When evaluating the liver profile, bilirubin concentration along with AST, ALT, and ALP enzyme activities, as reported in Table 2, the group treated with free L. casei (DFLC group) showed higher values than the group treated with immobilized L. casei (DILC group); other authors reported similar results when using probiotics in the free form [31, 33, 39]. This behavior is expected since diabetes is related to liver disease [58, 59]. Moreover, it can be affirmed that liver damage is indirectly reduced by enriching the diet with immobilized L. casei.

Concerning the lipid profile, the groups of rats treated with free and immobilized L. casei showed changes in lipid metabolism; this behavior has been already observed by several authors [3, 30,31,32, 37, 39, 43, 48, 60,61,62]. For instance, these results could be attributed to a metabolic disorder characteristic of diabetes known as dyslipidemia, caused by increased free fatty acids in the body, insulin resistance, and an increase in inflammatory adiposity [63].

We believe that the increase in urea concentration in the group treated with free L. casei was due to the high serum glucose concentration leading to the onset of renal damage; other authors have described similar behaviors using free probiotics [31, 32].

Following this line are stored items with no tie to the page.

theorem occ_decomp (sub a b : List Char) (c : Char) (hc : c ∉ sub) (p : Nat)
    (hp : sub <+: (a ++ c :: b).drop p) :
    (p ≤ a.length ∧ sub <+: a.drop p) ∨ (∃ q, p = a.length + 1 + q ∧ sub <+: b.drop q) := by
  by_cases hpa : p ≤ a.length
  · left
    refine ⟨hpa, ?_⟩
    rw [List.drop_append_of_le_length hpa] at hp
    exact (prefix_append_sep_iff sub _ b c hc).mp hp
  · right
    refine ⟨p - (a.length + 1), by omega, ?_⟩
    have heq : (a ++ c :: b).drop p = b.drop (p - (a.length + 1)) := by
      rw [show p = a.length + 1 + (p - (a.length + 1)) from by omega, drop_append_sep]
      congr 1
      omega
    rw [heq] at hp
    exact hp

theorem infix_append_sep_iff (sub a b : List Char) (c : Char) (hc : c ∉ sub) :
    sub <:+: a ++ c :: b ↔ sub <:+: a ∨ sub <:+: b := by
  constructor
  · intro h
    obtain ⟨u, v, huv⟩ := h
    have hp : sub <+: (a ++ c :: b).drop u.length := by
      rw [← huv]; simp
    rcases occ_decomp sub a b c hc u.length hp with ⟨-, h1⟩ | ⟨q, -, h1⟩
    · exact Or.inl (h1.isInfix.trans (List.drop_suffix _ a).isInfix)
    · exact Or.inr (h1.isInfix.trans (List.drop_suffix _ b).isInfix)
  · rintro (h | h)
    · exact h.trans (List.prefix_append a (c :: b)).isInfix
    · exact h.trans ((List.suffix_cons c b).trans (List.suffix_append a (c :: b))).isInfix

theorem rfind_append_right (sub a b : List Char) (c : Char) (hc : c ∉ sub)
    (hb : sub <:+: b) :
    PySem.Chars.rfind (a ++ c :: b) sub = (a.length : Int) + 1 + PySem.Chars.rfind b sub := by
  obtain ⟨m, hm, hmle, hmp, hmmax⟩ := rfind_spec b sub hb
  rw [hm]
  have := rfind_eq_of_max (a ++ c :: b) sub (a.length + 1 + m)
    (by simp; omega)
    (by
      rw [drop_append_sep]; exact hmp)
    (by
      intro i h1 h2 hocc
      rcases occ_decomp sub a b c hc i hocc with ⟨h3, -⟩ | ⟨q, hq, h3⟩
      · omega
      · exact hmmax q (by omega) (by simp at h2; omega) h3)
  rw [this]
  push_cast
  ring

theorem rfind_append_left (sub a b : List Char) (c : Char) (hc : c ∉ sub)
    (hb : ¬ sub <:+: b) (ha : sub <:+: a) :
    PySem.Chars.rfind (a ++ c :: b) sub = PySem.Chars.rfind a sub := by
  obtain ⟨m, hm, hmle, hmp, hmmax⟩ := rfind_spec a sub ha
  rw [hm]
  refine rfind_eq_of_max (a ++ c :: b) sub m (by simp; omega) ?_ ?_
  · rw [List.drop_append_of_le_length hmle]
    exact (prefix_append_sep_iff sub _ b c hc).mpr hmp
  · intro i h1 h2 hocc
    rcases occ_decomp sub a b c hc i hocc with ⟨h3, h4⟩ | ⟨q, hq, h3⟩
    · exact hmmax i h1 h3 h4
    · exact hb (h3.isInfix.trans (List.drop_suffix _ b).isInfix)

-- ---- find/rfind on the separator itself ----

theorem find_no_sep (s : List Char) (c : Char) (h : c ∉ s) :
    PySem.Chars.find s [c] = -1 := by
  rw [PySem.Chars.find_eq_neg_one_iff]
  intro hinf
  exact h ((List.singleton_infix_iff c s).mp hinf)

theorem find_append_sep (x y : List Char) (c : Char) (hx : c ∉ x) :
    PySem.Chars.find (x ++ c :: y) [c] = (x.length : Int) := by
  have hinf : [c] <:+: x ++ c :: y :=
    (List.singleton_infix_iff c _).mpr (by simp)
  have h0 : 0 ≤ PySem.Chars.find (x ++ c :: y) [c] :=
    (PySem.Chars.find_nonneg_iff _ _).mpr hinf
  obtain ⟨hpf, hmin⟩ := PySem.Chars.find_spec h0
  set f := (PySem.Chars.find (x ++ c :: y) [c]).toNat with hf
  have hfle : f ≤ x.length := by
    by_contra hgt
    exact hmin x.length (by omega) (by rw [List.drop_left]; simp)
  have hfeq : f = x.length := by
    by_contra hne
    have hflt : f < x.length := by omega
    rw [List.drop_append_of_le_length (by omega)] at hpf
    obtain ⟨t, ht⟩ := hpf
    have hxf : x.drop f ≠ [] := by
      simp only [ne_eq, List.drop_eq_nil_iff]
      omega
    cases hxd : x.drop f with
    | nil => exact absurd hxd hxf
    | cons z zs =>
      rw [hxd] at ht
      have hz : z = c := by
        have := congrArg (List.head? ·) ht
        simpa using this.symm
      have : c ∈ x := by
        rw [← hz]
        exact List.mem_of_mem_drop (by rw [hxd]; simp)
      exact hx this
  have : PySem.Chars.find (x ++ c :: y) [c] = (f : Int) := by omega
  rw [this, hfeq]

theorem rfind_no_sep (s : List Char) (c : Char) (h : c ∉ s) :
    PySem.Chars.rfind s [c] = -1 := by
  rw [rfind_eq_neg_one_iff]
  intro hinf
  exact h ((List.singleton_infix_iff c s).mp hinf)

theorem rfind_append_sep (x y : List Char) (c : Char) (hy : c ∉ y) :
    PySem.Chars.rfind (x ++ c :: y) [c] = (x.length : Int) := by
  refine rfind_eq_of_max (x ++ c :: y) [c] x.length (by simp) ?_ ?_
  · rw [List.drop_left]
    simp
  · intro i h1 h2 hocc
    have hd : (x ++ c :: y).drop i = y.drop (i - (x.length + 1)) := by
      rw [show i = x.length + 1 + (i - (x.length + 1)) from by omega, drop_append_sep]
      congr 1
      omega
    rw [hd] at hocc
    have : c ∈ y := (List.singleton_infix_iff c y).mp
      (hocc.isInfix.trans (List.drop_suffix _ y).isInfix)
    exact hy this

theorem neg_one_le_rfind (s sub : List Char) : -1 ≤ PySem.Chars.rfind s sub := by
  by_cases h : sub <:+: s
  · obtain ⟨m, hm, _⟩ := rfind_spec s sub h
    rw [hm]; omega
  · rw [(rfind_eq_neg_one_iff s sub).mpr h]

-- ---- bounded rfindFrom reduces to rfind on a prefix ----

theorem rfindFrom_zero_some (s sub : List Char) (pos : Int) (h0 : 0 ≤ pos)
    (hl : pos ≤ (s.length : Int)) :
    PySem.Chars.rfindFrom s sub 0 (some pos) = PySem.Chars.rfind (s.take pos.toNat) sub := by
  unfold PySem.Chars.rfindFrom
  simp [not_lt.mpr hl, not_lt.mpr h0]
  exact fun h => h.symm

-- ---- mySplit structure ----

theorem take_append_sep (a b : List Char) (c : Char) (q : Nat) :
    (a ++ c :: b).take (a.length + 1 + q) = a ++ c :: b.take q := by
  rw [show a.length + 1 + q = a.length + (q + 1) from by omega, List.take_append]
  simp

theorem rfind_sep_append_right (x y : List Char) (c : Char) (hy : c ∈ y) :
    PySem.Chars.rfind (x ++ c :: y) [c] = (x.length : Int) + 1 + PySem.Chars.rfind y [c] := by
  obtain ⟨m, hm, hmle, hmp, hmmax⟩ := rfind_spec y [c] ((List.singleton_infix_iff c y).mpr hy)
  rw [hm]
  have := rfind_eq_of_max (x ++ c :: y) [c] (x.length + 1 + m)
    (by simp; omega)
    (by rw [drop_append_sep]; exact hmp)
    (by
      intro i h1 h2 hocc
      have hd : (x ++ c :: y).drop i = y.drop (i - (x.length + 1)) := by
        rw [show i = x.length + 1 + (i - (x.length + 1)) from by omega, drop_append_sep]
        congr 1
        omega
      rw [hd] at hocc
      exact hmmax (i - (x.length + 1)) (by omega) (by simp at h2; omega) hocc)
  rw [this]
  push_cast
  ring

theorem splitOn_go_zero (c : Char) (l cur : List Char) (acc : List (List Char)) :
    PySem.Chars.splitOn.go [c] 0 l cur acc = ((cur.reverse ++ l) :: acc).reverse := by
  rw [PySem.Chars.splitOn.go.eq_def]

Although the group of rats treated with free L. casei did not show statistically significant differences in certain evaluated parameters, the results differed from the typical values. An opposite fact was observed in the group treated with immobilized L. casei, where only cholesterol was slightly increased. Although there are no reports of similar studies using immobilized probiotics, the data show that treatment with immobilized L. casei was more efficient than treatment with free L. casei.

As observed in the histopathological analysis, the microscopic morphology of the kidney, liver, pancreas, and large intestine of the DILC group showed no visual differences compared to the H group; similar behaviors have been reported in various studies using free probiotics [37]; however, in our work, the treatment with immobilized probiotics significantly reduced organ damage. In the micrographs of the pancreas, no differences were observed between the DFLC and DILC groups. However, according to the CGI simulations, the viability of free L. casei was strongly affected; for this reason, although the islet was observed, there was no significant reduction in the serum glucose concentration.

Conclusions

The results obtained in this work demonstrate that cell immobilization is an important vector to provide physical protection for probiotics, such as L. casei, from simulated gastrointestinal conditions in vitro, and quite possibly in vivo. Interestingly, the consumption of immobilized L. casei could allow delivering a high quantity of viable probiotics into the gut, reducing serum glucose concentration by up to 70% compared to diabetic rats and reducing organ damage caused by diabetes. The results also suggest that the consumption of immobilized L. casei may help control and treat DM2 by reducing glucose concentration, maintaining biochemical parameters at nominal values, and reducing the damage that DM2 generally causes to organs. However, further investigation into the mechanism of action needs to be addressed. To some extent, all these findings provide a basis for future clinical trials.